The trans isomer, which is much harder than the cis isomer, has also seen significant use in the past. It too has been synthesised and extracted from plant sap, the latter resin being known as gutta-percha. These were widely used as an electrical insulator and as components of golf balls. Annual worldwide production of synthetic polyisoprene was 13 million tons in 2007 and 16 million tons in 2020.

== Synthesis ==

Four isomers of polyisoprene

In principle, the polymerization of isoprene can result in four different isomers. The relative amount of each isomer in the polymer is dependent on the mechanism of the polymerization reaction.

Anionic chain polymerization, which is initiated by n-Butyllithium, produces cis-1,4-polyisoprene dominant polyisoprene. 90–92% of repeating units are cis-1,4-, 2–3% trans-1,4- and 6–7% 3,4-units.

Coordinative chain polymerization: With Ziegler–Natta catalyst TiCl_{4}/Al(i-C_{4}H_{9})_{3}, a more pure cis-1,4-polyisoprene similar to natural rubber is formed. With Ziegler–Natta catalyst VCl_{3}/Al(i-C_{4}H_{9})_{3}, trans-dominant polyisoprene is formed.

1,2 and 3,4 dominant polyisoprene is produced MoO_{2}Cl_{2} catalyst supported by phosphorus ligand and Al(OPhCH_{3})(i-Bu)_{2} co-catalyst.

== History ==
The first reported commercialisation of a stereoregular poly-1,4-isoprene with > 90% cis (90% to 92%) was in 1960 by the Shell Chemical Company. Shell used an alkyl lithium catalyst. 90% cis-1,4 content proved insufficiently crystalline to be useful.

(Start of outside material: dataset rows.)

-- pv_equiv track=rewrite | github.com/xToriMicz/movie-info-app | utils.py | format_cast
-- ===== SOURCE A (Python) =====
-- def format_cast(cast_data: list) -> str:
--     """
--     จัดรูปแบบนักแสดง
--
--     Args:
--         cast_data: ข้อมูลนักแสดง
--
--     Returns:
--         ข้อความนักแสดง
--     """
--     if not cast_data:
--         return 'ไม่ระบุนักแสดง'
--
--     cast_names = []
--     for person in cast_data:
--         name = person.get('name', '')
--         character = person.get('character', '')
--         if name:
--             if character:
--                 cast_names.append(f"{name} ({character})")
--             else:
--                 cast_names.append(name)
--
--     return ', '.join(cast_names[:3])  # จำกัด 3 คน
-- ===== SOURCE B (Python) =====
-- def format_cast(cast_data: list) -> str:
--     """Recursive re-implementation: builds the comma-joined string directly by
--     skipping to the next person with a name and recursing with one slot fewer;
--     no intermediate list, no slice-to-3, no join."""
--     if not cast_data:
--         return 'ไม่ระบุนักแสดง'
--     return _fc_go(3, cast_data)
--
--
-- def _fc_skip(people: list) -> list:
--     """Suffix of people starting at the first person with a nonempty name."""
--     k = 0
--     while k < len(people) and not people[k].get('name', ''):
--         k += 1
--     return people[k:]
--
--
-- def _fc_go(slots: int, people: list) -> str:
--     if slots == 0:
--         return ''
--     people = _fc_skip(people)
--     if not people:
--         return ''
--     person = people[0]
--     name = person.get('name', '')
--     character = person.get('character', '')
--     entry = name + ' (' + character + ')' if character else name
--     tail = _fc_go(slots - 1, people[1:])
--     return entry if not tail else entry + ', ' + tail
-- ===== Notes on version B (the rewrite author's own statement) =====
-- stated objective: alternative
-- what changed: B is a recursion over the cast list that concatenates the final comma-joined string directly while finding the next person with a nonempty name and recursing with one slot fewer, in place of A's staged pipeline (build full list of formatted names, slice to 3, join).
import Mathlib
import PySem

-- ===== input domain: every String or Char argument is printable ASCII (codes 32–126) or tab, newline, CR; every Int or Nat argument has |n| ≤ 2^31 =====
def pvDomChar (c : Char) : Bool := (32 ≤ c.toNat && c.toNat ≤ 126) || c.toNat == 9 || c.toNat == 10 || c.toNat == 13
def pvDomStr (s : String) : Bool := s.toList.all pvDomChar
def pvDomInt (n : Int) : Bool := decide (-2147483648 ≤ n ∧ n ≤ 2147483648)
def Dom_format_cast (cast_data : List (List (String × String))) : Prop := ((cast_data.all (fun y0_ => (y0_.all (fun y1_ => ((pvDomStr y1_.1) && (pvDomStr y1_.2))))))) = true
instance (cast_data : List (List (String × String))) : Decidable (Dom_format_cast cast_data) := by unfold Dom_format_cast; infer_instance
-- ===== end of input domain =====

-- B replaces A's staged pipeline (build full list of formatted names, slice to 3, join)
-- by a recursion that concatenates the final comma-joined string directly while counting
-- down 3 remaining slots (objective: alternative).


-- ===== PORT A =====
-- one iteration of A's loop body
def fcStepA (acc : List String) (person : List (String × String)) : List String :=
  let name := PySem.Dict.getD (PySem.Dict.mk person) "name" ""
  let character := PySem.Dict.getD (PySem.Dict.mk person) "character" ""
  if name ≠ "" then
    if character ≠ "" then acc ++ [name ++ " (" ++ character ++ ")"]
    else acc ++ [name]
  else acc

def format_cast (cast_data : List (List (String × String))) : String :=
  if cast_data = [] then "ไม่ระบุนักแสดง"
  else
    let cast_names := cast_data.foldl fcStepA []
    PySem.Str.join ", " (PySem.List.slice cast_names none (some 3))

-- ===== PORT B =====
-- Source B's _fc_skip: suffix of people starting at the first person with a nonempty name
def fcSkip : List (List (String × String)) → List (List (String × String))
  | [] => []
  | p :: rest =>
    if PySem.Dict.getD (PySem.Dict.mk p) "name" "" = "" then fcSkip rest else p :: rest

-- Source B's _fc_go: recursion building the joined string directly, one slot per entry
def fcGo : Nat → List (List (String × String)) → String
  | 0, _ => ""
  | k + 1, people =>
    match fcSkip people with
    | [] => ""
    | person :: rest =>
      let name := PySem.Dict.getD (PySem.Dict.mk person) "name" ""
      let character := PySem.Dict.getD (PySem.Dict.mk person) "character" ""
      let entry := if character = "" then name else name ++ " (" ++ character ++ ")"
      let tail := fcGo k rest
      if tail = "" then entry else entry ++ ", " ++ tail

def format_cast_alt (cast_data : List (List (String × String))) : String :=
  if cast_data = [] then "ไม่ระบุนักแสดง"
  else fcGo 3 cast_data

-- ===== PRECONDITION & SPEC =====
def Spec_format_cast (cast_data : List (List (String × String))) (out : String) : Prop := out = format_cast_alt cast_data
instance (cast_data : List (List (String × String))) (out : String) : Decidable (Spec_format_cast cast_data out) := by unfold Spec_format_cast; infer_instance

-- ===== CLAIM (what is proved, stated in full; the proofs are below) =====
def Claim_equal_format_cast : Prop := ∀ (cast_data : List (List (String × String))), Dom_format_cast cast_data → Spec_format_cast cast_data (format_cast cast_data)

-- ===== LEMMAS AND PROOFS =====

-- what A's loop contributes per person, as an Option
def fcEntry (person : List (String × String)) : Option String :=
  let name := PySem.Dict.getD (PySem.Dict.mk person) "name" ""
  let character := PySem.Dict.getD (PySem.Dict.mk person) "character" ""
  if name = "" then none
  else some (if character = "" then name else name ++ " (" ++ character ++ ")")

theorem fc_step_eq (acc : List String) (p : List (String × String)) :
    fcStepA acc p = acc ++ (fcEntry p).toList := by
  by_cases hn : PySem.Dict.getD (PySem.Dict.mk p) "name" "" = ""
  · simp [fcStepA, fcEntry, hn]
  · by_cases hc : PySem.Dict.getD (PySem.Dict.mk p) "character" "" = ""
    · simp [fcStepA, fcEntry, hn, hc]
    · simp [fcStepA, fcEntry, hn, hc]

theorem fc_foldl_eq (xs : List (List (String × String))) (acc : List String) :
    xs.foldl fcStepA acc = acc ++ xs.filterMap fcEntry := by
  induction xs generalizing acc with
  | nil => simp
  | cons p rest ih =>
      rw [List.foldl_cons, fc_step_eq, ih, List.filterMap_cons]
      cases fcEntry p <;> simp

theorem fc_join_cons_cons (a b : String) (l : List String) :
    PySem.Str.join ", " (a :: b :: l) = a ++ ", " ++ PySem.Str.join ", " (b :: l) := by
  simp only [PySem.Str.join, List.map_cons, PySem.Chars.join_cons_cons]
  have h : ∀ X : List Char, String.ofList (',' :: ' ' :: X) = ", " ++ String.ofList X := by
    intro X
    have : (',' :: ' ' :: X) = [',', ' '] ++ X := rfl
    rw [this, String.ofList_append]
  simp [String.ofList_append, h, String.append_assoc]

theorem fc_join_singleton (a : String) : PySem.Str.join ", " [a] = a := by
  simp [PySem.Str.join, PySem.Chars.join, List.intercalate]

theorem fc_join_ne_empty (a : String) (h : a ≠ "") (l : List String) :
    PySem.Str.join ", " (a :: l) ≠ "" := by
  cases l with
  | nil => rw [fc_join_singleton]; exact h
  | cons b t =>
      rw [fc_join_cons_cons]
      intro he
      have h2 := congrArg String.toList he
      simp at h2

theorem fc_entry_ne_empty (p : List (String × String)) (s : String) (h : fcEntry p = some s) :
    s ≠ "" := by
  unfold fcEntry at h
  by_cases hn : PySem.Dict.getD (PySem.Dict.mk p) "name" "" = ""
  · simp [hn] at h
  · simp only [hn, if_false] at h
    by_cases hc : PySem.Dict.getD (PySem.Dict.mk p) "character" "" = ""
    · simp [hc] at h; exact h ▸ hn
    · simp only [hc, if_false, Option.some.injEq] at h
      intro he
      rw [he] at h
      have h2 := congrArg String.toList h
      simp at h2

-- all entries produced by filterMap fcEntry are nonempty
theorem fc_filterMap_ne_empty (xs : List (List (String × String))) (s : String)
    (hs : s ∈ xs.filterMap fcEntry) : s ≠ "" := by
  rw [List.mem_filterMap] at hs
  obtain ⟨p, _, hp⟩ := hs
  exact fc_entry_ne_empty p s hp

-- skipping nameless people does not change the filtered entries
theorem fc_skip_filterMap (xs : List (List (String × String))) :
    (fcSkip xs).filterMap fcEntry = xs.filterMap fcEntry := by
  induction xs with
  | nil => rfl
  | cons p rest ih =>
      by_cases hn : PySem.Dict.getD (PySem.Dict.mk p) "name" "" = ""
      · have he : fcEntry p = none := by simp [fcEntry, hn]
        simp [fcSkip, hn, he, ih]
      · simp [fcSkip, hn]

-- the head fcSkip stops at has a nonempty name
theorem fc_skip_head_name (xs p rest) (h : fcSkip xs = p :: rest) :
    PySem.Dict.getD (PySem.Dict.mk p) "name" "" ≠ "" := by
  induction xs with
  | nil => simp [fcSkip] at h
  | cons q tl ih =>
      by_cases hn : PySem.Dict.getD (PySem.Dict.mk q) "name" "" = ""
      · rw [fcSkip, if_pos hn] at h; exact ih h
      · rw [fcSkip, if_neg hn] at h
        cases h; exact hn

-- B's recursion computes the join of the first k entries of A's filtered list
theorem fc_go_eq (k : Nat) (xs : List (List (String × String))) :
    fcGo k xs = PySem.Str.join ", " ((xs.filterMap fcEntry).take k) := by
  induction k generalizing xs with
  | zero => simp [fcGo, PySem.Str.join, PySem.Chars.join, List.intercalate]
  | succ k ih =>
      rw [← fc_skip_filterMap xs]
      cases hs : fcSkip xs with
      | nil => simp [fcGo, hs, PySem.Str.join, PySem.Chars.join, List.intercalate]
      | cons p rest =>
          have hn := fc_skip_head_name xs p rest hs
          have he : fcEntry p = some (if PySem.Dict.getD (PySem.Dict.mk p) "character" "" = "" then PySem.Dict.getD (PySem.Dict.mk p) "name" "" else PySem.Dict.getD (PySem.Dict.mk p) "name" "" ++ " (" ++ PySem.Dict.getD (PySem.Dict.mk p) "character" "" ++ ")") := by
            simp [fcEntry, hn]
          rw [fcGo, hs]
          simp only [List.filterMap_cons, he, List.take_succ_cons, ih rest]
          cases hE : (rest.filterMap fcEntry).take k with
          | nil => simp [PySem.Str.join, PySem.Chars.join, List.intercalate]
          | cons b t =>
              have hb : b ≠ "" := by
                apply fc_filterMap_ne_empty rest
                have : b ∈ (rest.filterMap fcEntry).take k := by rw [hE]; exact List.mem_cons_self
                exact List.mem_of_mem_take this
              rw [if_neg (fc_join_ne_empty b hb t), fc_join_cons_cons]

-- ===== VERDICT (by name: the statement is the Claim_ definition above) =====
theorem format_cast_spec : Claim_equal_format_cast := by
  intro cast_data _
  unfold Spec_format_cast format_cast format_cast_alt
  by_cases h : cast_data = []
  · simp [h]
  · simp only [h, if_false]
    rw [fc_foldl_eq cast_data [], List.nil_append]
    have h3 : PySem.List.slice (cast_data.filterMap fcEntry) none (some 3)
        = (cast_data.filterMap fcEntry).take 3 := by
      simpa using PySem.List.slice_to_natCast (cast_data.filterMap fcEntry) 3
    rw [h3, ← fc_go_eq]
-- pv_equiv track=rewrite | github.com/sebvoigtlaender/high_precision_real_time_tracking | general_utils.py | contiguous_idx_blocks
-- ===== SOURCE A (Python) =====
-- from typing import Any, List, Mapping, MutableMapping, Optional, Tuple, Union
--
-- def contiguous_idx_blocks(idx_list: List[int],
--                           min_len: Optional[int] = 100) -> List[List[int]]:
--
--     '''
--     Return list of lists of contiguous index blocks of minimum length
--     specified by min_len.
--     Keep in mind that we keep the first index of each continuous index
--     block - when calling cross_validate() the ground truth is indexed
--     by the first index of each block. cross_validate() accounts for
--     the possibility of an empty list.
--
--     Args:
--         idx_list: list of indices
--         min_len: minimum length of contiguous index block, if len(block) < min_len it is excluded
--         from the final list.
--
--     Returns:
--         block_list: list of lists of contiguous indices
--
--     Example:
--     min_len = 3
--     input = [1, 2, 3, 5, 6, 8, 9, 10]
--     output = [[1, 2, 3], [8, 9, 10]]
--     '''
--
--     start_idx = idx_list[0]
--     stop_idx = idx_list[0]
--     block_list = []
--     idx_block = []
--
--     for idx in idx_list[1:]:
--         if idx == stop_idx + 1:
--             stop_idx = idx
--             if not start_idx == idx:
--                 idx_block.append(idx)
--             continue
--         elif not idx == stop_idx + 1:
--             len_block = stop_idx - start_idx + 1
--             idx_block.insert(0, start_idx)
--             if len_block >= min_len:
--                 block_list.append(idx_block)
--             start_idx = idx
--             stop_idx = idx
--             idx_block = []
--     if stop_idx == idx_list[-1]:
--         len_block = stop_idx - start_idx + 1
--         if len_block >= min_len:
--             idx_block.insert(0, start_idx)
--             block_list.append(idx_block)
--     return block_list
-- ===== SOURCE B (Python) =====
-- from typing import List, Optional
--
-- def contiguous_idx_blocks(idx_list: List[int],
--                           min_len: Optional[int] = 100) -> List[List[int]]:
--     # Boundaries-first decomposition: compute all break positions, then cut the
--     # list into slices at those positions and keep the slices whose value span
--     # reaches min_len.
--     n = len(idx_list)
--     cuts = [0] + [i for i in range(1, n) if idx_list[i] != idx_list[i - 1] + 1] + [n]
--     out = []
--     for a, b in zip(cuts, cuts[1:]):
--         block = idx_list[a:b]
--         if block[-1] - block[0] + 1 >= min_len:
--             out.append(block)
--     return out
-- ===== Notes on version B (the rewrite author's own statement) =====
-- stated objective: alternative
-- what changed: A builds blocks incrementally in one loop with start/stop counters, insert(0) and a trailing flush; B first computes the list of break positions (cuts) with a range comprehension, then materialises each block as a slice idx_list[a:b] between adjacent cuts and keeps those whose value span reaches min_len.
import Mathlib
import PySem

In 1962, Goodyear succeeded in making a 98.5% cis polymer using a Ziegler-Natta catalyst, and this went on to commercial success.

== Usage ==
Natural rubber and synthetic polyisoprene are used primarily for tires. Other applications include latex products, footwear, belting, hoses, and condoms.

Natural gutta-percha and synthetic trans-1,4-polyisoprene were used for golf balls.